WHAT TO PRODUCE: In the entries below, the word "join" appears on some lines. Copy each of those lines.

------

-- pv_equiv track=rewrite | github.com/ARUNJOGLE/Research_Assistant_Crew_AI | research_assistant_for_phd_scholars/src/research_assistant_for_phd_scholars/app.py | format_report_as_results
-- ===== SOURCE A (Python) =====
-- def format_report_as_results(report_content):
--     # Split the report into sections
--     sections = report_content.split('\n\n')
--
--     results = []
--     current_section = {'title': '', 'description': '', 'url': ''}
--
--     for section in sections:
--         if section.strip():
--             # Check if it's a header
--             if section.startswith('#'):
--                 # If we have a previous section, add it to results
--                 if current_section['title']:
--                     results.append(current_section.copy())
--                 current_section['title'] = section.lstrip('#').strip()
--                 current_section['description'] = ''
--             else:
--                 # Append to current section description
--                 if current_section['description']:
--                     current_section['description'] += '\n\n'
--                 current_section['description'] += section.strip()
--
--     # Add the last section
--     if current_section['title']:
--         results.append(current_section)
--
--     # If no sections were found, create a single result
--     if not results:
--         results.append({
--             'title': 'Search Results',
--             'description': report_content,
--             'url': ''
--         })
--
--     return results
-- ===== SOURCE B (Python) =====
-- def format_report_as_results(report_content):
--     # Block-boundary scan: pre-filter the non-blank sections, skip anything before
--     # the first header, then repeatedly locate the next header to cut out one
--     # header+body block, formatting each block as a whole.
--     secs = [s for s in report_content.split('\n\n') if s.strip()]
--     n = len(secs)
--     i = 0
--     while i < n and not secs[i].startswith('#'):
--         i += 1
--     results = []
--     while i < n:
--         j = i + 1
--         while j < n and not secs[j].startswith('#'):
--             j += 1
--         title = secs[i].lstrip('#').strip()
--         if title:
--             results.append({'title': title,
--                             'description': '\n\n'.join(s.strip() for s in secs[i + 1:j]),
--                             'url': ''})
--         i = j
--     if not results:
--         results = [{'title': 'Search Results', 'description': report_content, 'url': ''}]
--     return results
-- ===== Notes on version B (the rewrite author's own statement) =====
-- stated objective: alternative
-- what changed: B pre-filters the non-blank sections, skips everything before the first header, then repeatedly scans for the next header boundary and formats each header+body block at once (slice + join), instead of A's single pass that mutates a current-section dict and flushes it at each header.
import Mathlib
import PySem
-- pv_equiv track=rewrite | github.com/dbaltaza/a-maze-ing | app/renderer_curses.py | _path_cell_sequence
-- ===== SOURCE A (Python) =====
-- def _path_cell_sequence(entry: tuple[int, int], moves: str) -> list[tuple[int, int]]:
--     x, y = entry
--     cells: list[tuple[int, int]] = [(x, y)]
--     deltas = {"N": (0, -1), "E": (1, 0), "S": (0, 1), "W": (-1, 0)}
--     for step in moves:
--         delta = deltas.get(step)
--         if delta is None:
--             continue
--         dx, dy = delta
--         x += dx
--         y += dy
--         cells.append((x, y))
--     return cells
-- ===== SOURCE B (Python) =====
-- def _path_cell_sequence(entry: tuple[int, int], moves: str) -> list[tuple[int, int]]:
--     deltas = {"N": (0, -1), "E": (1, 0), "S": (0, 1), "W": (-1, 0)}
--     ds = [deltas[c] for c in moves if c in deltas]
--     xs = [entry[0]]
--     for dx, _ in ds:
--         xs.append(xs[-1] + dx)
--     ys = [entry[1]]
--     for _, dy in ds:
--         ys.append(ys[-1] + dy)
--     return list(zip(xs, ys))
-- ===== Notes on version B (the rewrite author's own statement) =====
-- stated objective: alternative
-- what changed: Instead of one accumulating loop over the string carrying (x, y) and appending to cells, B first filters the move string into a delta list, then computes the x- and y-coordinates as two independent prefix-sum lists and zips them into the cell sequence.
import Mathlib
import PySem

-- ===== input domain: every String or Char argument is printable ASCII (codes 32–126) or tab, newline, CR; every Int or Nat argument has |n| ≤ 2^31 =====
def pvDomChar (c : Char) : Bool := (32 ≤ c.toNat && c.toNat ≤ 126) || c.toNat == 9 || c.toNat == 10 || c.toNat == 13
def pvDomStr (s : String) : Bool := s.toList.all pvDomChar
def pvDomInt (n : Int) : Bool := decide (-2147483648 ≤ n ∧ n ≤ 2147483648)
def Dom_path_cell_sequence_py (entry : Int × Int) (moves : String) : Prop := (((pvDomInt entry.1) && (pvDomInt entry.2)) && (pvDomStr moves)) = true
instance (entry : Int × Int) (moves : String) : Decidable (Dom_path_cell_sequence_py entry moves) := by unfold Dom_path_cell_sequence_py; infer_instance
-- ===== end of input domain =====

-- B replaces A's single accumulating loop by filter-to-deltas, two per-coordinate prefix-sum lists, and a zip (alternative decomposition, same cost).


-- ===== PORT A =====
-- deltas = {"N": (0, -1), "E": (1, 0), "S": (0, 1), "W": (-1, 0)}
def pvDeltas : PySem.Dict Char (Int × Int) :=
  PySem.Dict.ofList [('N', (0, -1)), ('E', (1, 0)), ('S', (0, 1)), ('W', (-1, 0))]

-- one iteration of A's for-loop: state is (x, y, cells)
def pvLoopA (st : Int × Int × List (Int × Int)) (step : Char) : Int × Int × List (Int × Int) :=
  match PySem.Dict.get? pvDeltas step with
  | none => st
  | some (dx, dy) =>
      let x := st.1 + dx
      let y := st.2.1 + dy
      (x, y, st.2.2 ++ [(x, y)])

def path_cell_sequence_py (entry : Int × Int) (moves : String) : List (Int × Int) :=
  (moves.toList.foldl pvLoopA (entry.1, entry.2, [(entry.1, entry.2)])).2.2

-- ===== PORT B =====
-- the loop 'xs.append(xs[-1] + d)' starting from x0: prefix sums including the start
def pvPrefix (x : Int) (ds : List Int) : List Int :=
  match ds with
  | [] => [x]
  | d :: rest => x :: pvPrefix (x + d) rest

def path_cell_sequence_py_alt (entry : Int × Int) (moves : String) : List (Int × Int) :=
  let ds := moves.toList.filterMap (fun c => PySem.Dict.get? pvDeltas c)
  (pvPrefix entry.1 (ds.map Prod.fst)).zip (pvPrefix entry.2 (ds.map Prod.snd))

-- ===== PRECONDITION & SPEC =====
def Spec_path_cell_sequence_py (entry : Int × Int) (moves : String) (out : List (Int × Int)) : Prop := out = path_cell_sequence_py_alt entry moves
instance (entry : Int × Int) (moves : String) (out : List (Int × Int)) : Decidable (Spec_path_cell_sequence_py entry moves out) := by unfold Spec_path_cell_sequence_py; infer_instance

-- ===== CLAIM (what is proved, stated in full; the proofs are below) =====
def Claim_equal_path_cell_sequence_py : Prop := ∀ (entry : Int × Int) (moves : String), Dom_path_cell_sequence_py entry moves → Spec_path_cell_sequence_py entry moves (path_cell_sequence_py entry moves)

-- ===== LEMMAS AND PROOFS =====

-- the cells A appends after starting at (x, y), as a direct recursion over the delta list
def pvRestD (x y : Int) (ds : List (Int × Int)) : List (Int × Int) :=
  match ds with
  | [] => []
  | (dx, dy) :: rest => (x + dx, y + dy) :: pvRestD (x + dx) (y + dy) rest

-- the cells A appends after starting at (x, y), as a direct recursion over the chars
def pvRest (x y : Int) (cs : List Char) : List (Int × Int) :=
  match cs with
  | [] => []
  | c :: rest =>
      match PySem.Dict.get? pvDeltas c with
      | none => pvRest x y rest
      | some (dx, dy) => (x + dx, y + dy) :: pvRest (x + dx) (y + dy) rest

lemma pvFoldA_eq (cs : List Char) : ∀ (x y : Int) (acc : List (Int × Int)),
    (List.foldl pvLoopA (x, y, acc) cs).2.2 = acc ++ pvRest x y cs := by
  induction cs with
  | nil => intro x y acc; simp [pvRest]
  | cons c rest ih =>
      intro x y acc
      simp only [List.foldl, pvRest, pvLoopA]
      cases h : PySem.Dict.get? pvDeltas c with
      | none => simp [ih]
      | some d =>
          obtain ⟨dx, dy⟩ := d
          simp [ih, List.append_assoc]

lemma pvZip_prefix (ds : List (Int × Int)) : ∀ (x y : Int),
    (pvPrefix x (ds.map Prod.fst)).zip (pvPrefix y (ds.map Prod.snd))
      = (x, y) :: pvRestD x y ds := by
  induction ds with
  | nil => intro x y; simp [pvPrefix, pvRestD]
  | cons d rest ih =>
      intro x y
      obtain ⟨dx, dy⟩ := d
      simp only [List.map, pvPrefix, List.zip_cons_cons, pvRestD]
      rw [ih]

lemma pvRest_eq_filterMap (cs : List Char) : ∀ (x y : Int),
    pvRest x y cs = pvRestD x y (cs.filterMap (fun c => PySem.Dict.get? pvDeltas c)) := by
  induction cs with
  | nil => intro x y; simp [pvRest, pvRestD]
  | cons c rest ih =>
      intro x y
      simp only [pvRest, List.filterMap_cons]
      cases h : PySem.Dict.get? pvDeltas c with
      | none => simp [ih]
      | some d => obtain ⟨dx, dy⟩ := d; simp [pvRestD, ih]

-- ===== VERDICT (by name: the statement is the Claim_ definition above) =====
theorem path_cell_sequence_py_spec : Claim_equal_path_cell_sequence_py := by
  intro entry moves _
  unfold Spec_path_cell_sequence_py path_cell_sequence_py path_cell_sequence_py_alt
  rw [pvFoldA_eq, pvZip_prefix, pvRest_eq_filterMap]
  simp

------

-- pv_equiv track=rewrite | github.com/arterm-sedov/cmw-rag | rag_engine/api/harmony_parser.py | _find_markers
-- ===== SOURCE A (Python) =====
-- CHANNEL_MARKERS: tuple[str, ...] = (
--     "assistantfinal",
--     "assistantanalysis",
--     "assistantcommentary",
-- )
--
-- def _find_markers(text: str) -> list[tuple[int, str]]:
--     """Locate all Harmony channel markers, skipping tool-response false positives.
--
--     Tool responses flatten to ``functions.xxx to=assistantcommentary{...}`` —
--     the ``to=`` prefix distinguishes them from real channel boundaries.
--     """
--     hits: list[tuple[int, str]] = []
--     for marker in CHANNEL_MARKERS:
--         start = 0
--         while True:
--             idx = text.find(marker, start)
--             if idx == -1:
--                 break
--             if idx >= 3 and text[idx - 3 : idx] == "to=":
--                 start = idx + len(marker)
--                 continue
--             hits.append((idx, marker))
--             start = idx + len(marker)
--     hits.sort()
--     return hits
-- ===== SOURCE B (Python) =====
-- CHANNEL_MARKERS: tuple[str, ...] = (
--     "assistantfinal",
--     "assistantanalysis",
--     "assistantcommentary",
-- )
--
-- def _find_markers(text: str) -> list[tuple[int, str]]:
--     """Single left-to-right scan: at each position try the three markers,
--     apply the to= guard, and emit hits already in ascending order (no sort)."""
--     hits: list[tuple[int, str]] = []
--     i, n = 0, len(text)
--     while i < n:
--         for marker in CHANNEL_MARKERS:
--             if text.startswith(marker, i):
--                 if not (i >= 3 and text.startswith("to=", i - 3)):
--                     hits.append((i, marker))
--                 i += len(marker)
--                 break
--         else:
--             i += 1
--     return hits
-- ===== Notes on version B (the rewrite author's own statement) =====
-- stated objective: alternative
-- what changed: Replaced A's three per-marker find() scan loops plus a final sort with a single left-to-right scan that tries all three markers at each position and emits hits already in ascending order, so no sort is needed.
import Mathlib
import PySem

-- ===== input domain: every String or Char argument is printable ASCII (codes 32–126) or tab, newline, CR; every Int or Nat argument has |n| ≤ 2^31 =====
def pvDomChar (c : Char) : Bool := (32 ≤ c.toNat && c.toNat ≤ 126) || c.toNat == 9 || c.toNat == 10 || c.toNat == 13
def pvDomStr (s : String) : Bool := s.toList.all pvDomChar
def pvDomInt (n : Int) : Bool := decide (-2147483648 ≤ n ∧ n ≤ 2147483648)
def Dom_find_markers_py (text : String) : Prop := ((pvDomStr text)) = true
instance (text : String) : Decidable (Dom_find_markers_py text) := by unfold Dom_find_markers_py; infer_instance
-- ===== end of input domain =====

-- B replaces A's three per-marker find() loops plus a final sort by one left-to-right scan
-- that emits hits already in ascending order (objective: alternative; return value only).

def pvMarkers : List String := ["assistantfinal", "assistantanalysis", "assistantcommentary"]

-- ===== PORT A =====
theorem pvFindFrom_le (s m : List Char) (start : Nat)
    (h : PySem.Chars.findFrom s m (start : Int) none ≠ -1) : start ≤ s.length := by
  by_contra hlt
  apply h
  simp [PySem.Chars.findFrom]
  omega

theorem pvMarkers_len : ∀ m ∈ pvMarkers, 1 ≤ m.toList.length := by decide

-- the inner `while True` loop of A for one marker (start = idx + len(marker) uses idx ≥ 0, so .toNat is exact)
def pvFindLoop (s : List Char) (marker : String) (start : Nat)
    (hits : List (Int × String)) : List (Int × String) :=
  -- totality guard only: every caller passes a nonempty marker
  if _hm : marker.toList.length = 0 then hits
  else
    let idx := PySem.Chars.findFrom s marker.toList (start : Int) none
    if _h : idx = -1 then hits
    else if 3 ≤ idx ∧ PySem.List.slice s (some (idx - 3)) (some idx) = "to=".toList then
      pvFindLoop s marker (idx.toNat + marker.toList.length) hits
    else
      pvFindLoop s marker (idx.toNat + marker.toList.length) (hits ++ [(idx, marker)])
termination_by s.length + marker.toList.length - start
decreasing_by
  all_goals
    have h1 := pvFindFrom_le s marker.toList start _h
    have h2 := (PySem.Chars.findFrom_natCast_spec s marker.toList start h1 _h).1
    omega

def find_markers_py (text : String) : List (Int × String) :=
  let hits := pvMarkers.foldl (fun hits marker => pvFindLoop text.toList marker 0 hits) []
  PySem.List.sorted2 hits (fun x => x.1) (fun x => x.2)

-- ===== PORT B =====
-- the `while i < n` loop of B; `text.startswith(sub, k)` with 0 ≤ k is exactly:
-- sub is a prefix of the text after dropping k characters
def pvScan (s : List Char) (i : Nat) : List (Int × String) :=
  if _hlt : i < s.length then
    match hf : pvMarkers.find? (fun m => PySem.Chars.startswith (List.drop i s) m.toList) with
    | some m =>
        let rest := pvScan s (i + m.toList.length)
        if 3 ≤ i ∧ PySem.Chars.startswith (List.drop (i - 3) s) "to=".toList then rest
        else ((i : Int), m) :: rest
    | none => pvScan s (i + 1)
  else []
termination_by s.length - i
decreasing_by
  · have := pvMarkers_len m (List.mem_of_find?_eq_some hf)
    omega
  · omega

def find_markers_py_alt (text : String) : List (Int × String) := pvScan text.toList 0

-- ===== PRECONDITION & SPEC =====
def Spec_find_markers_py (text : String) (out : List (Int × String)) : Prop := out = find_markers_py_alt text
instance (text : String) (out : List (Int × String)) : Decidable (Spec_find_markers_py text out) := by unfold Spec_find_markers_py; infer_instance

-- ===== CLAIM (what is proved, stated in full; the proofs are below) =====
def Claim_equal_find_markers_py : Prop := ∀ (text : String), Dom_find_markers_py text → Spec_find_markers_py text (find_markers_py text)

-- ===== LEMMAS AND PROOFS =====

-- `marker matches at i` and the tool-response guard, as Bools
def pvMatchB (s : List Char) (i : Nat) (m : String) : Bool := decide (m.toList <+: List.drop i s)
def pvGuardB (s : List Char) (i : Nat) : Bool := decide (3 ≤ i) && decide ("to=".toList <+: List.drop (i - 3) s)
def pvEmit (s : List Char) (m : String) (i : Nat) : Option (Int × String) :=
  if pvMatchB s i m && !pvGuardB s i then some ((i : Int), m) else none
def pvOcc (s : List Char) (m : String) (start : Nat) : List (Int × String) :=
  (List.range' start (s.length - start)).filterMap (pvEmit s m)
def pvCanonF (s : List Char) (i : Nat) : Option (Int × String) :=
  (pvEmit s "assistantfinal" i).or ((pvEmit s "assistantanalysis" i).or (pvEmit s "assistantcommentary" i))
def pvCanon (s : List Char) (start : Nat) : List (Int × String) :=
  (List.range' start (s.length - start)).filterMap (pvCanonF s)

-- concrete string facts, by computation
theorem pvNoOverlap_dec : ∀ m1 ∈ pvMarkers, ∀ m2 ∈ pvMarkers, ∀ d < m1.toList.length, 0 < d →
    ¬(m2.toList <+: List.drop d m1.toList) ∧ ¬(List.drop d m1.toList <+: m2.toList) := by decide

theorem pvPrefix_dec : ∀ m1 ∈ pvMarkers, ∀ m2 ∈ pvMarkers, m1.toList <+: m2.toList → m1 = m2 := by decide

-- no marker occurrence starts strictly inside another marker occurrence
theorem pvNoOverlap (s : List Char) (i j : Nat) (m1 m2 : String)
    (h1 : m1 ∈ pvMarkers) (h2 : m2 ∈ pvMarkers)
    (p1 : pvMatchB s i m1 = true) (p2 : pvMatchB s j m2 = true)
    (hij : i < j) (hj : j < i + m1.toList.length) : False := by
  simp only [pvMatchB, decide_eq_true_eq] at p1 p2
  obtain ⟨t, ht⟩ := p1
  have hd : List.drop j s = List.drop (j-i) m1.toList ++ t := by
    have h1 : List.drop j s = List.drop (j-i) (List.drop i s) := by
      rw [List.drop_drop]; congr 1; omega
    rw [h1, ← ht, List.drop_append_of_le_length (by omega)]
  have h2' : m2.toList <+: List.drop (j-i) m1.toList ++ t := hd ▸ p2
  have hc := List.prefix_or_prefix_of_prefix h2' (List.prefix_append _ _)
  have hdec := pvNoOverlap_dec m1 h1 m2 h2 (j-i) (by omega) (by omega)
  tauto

------

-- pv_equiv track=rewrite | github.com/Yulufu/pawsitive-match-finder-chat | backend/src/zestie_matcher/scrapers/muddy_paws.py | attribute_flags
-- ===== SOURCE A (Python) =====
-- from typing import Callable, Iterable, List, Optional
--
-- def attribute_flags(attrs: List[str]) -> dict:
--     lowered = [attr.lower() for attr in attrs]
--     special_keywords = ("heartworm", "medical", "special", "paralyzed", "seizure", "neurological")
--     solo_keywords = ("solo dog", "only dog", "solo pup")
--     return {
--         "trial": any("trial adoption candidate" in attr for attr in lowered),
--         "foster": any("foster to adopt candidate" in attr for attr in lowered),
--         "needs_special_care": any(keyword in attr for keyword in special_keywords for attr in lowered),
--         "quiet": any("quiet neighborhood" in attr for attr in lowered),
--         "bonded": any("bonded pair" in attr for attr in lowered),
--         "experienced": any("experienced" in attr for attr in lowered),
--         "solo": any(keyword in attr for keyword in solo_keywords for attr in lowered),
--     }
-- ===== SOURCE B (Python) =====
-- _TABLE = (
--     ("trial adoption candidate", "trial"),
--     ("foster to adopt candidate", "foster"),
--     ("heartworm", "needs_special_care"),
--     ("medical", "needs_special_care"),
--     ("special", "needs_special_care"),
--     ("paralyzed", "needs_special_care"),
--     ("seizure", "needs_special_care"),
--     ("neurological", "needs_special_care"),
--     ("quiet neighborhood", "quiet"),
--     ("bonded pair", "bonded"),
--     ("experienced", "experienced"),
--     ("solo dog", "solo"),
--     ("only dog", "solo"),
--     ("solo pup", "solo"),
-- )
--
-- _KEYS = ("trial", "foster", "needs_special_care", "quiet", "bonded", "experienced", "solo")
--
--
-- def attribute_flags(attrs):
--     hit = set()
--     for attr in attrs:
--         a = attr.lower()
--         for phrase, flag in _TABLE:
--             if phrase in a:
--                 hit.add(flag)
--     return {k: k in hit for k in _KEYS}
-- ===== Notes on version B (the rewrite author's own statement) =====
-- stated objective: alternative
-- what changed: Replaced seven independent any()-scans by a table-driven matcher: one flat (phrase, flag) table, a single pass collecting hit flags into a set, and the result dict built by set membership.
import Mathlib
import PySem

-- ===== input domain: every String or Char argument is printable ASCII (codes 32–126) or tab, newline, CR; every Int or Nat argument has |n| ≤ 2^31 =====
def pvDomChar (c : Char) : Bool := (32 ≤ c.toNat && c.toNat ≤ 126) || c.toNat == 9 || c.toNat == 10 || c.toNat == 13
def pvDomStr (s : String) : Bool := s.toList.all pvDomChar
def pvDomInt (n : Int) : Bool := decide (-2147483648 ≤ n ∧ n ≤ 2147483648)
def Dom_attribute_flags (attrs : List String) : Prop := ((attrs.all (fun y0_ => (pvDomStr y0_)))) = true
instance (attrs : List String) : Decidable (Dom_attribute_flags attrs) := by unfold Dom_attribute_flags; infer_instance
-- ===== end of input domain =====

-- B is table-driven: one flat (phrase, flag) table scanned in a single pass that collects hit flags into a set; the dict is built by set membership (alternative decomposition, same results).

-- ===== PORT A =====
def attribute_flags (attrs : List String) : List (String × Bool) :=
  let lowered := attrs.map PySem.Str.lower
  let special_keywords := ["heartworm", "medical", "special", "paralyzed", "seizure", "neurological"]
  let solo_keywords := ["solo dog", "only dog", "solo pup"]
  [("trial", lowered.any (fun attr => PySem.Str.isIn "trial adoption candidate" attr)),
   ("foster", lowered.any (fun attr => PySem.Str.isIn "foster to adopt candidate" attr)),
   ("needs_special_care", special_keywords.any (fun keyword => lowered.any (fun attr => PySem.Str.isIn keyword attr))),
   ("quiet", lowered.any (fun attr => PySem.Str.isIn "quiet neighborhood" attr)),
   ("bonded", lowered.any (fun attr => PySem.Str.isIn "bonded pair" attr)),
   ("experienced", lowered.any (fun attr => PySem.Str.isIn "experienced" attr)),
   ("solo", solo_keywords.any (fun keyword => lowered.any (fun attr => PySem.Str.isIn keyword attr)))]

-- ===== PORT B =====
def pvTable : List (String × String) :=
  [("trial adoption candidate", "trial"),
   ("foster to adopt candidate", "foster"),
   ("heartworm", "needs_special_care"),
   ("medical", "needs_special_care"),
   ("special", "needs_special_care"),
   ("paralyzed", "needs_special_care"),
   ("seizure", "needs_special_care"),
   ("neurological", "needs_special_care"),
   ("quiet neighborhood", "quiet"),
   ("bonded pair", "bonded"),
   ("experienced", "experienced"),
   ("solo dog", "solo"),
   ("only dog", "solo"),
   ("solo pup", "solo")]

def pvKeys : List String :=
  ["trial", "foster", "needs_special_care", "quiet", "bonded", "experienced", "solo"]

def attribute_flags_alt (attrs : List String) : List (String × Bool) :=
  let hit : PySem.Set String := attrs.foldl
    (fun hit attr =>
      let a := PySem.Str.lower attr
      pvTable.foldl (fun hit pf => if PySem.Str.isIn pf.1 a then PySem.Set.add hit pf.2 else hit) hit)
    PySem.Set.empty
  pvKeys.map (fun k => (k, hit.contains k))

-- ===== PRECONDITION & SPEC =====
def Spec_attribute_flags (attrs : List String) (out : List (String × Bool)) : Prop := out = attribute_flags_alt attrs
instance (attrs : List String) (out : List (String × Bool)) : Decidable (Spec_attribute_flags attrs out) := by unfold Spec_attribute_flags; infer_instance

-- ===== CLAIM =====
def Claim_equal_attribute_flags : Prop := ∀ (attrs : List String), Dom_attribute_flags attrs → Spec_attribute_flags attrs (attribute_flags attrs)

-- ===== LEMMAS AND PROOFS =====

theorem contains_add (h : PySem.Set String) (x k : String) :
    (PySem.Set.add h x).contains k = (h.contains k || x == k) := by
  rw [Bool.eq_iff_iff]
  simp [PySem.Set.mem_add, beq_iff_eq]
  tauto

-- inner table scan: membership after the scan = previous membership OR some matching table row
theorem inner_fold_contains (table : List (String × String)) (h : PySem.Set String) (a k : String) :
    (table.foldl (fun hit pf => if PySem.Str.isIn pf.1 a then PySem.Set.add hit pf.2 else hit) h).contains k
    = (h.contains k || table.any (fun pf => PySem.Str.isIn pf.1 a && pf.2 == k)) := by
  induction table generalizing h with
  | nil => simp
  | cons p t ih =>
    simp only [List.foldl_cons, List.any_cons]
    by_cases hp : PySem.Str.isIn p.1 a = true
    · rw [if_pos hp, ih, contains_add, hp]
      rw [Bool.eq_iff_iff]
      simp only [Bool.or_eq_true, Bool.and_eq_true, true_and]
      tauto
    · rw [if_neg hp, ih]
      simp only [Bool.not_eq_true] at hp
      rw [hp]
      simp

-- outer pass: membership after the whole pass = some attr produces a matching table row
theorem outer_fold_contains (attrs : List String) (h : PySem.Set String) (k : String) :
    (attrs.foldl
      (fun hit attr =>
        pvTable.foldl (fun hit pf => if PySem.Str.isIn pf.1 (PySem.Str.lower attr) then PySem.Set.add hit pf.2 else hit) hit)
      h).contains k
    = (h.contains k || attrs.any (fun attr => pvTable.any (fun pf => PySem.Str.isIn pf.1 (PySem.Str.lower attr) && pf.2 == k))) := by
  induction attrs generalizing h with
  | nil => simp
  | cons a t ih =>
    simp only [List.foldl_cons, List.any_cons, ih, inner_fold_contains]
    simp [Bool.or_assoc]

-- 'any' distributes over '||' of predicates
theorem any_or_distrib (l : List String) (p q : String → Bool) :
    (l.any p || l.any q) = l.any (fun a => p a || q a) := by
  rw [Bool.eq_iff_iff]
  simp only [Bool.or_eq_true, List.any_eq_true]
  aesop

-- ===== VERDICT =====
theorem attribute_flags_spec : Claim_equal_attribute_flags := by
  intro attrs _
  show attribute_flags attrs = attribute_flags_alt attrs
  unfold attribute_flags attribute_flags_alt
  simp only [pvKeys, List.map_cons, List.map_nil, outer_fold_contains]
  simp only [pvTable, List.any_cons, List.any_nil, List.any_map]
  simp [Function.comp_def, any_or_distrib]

------

SOLUTION BELOW:
--                             'description': '\n\n'.join(s.strip() for s in secs[i + 1:j]),
-- what changed: B pre-filters the non-blank sections, skips everything before the first header, then repeatedly scans for the next header boundary and formats each header+body block at once (slice + join), instead of A's single pass that mutates a current-section dict and flushes it at each header.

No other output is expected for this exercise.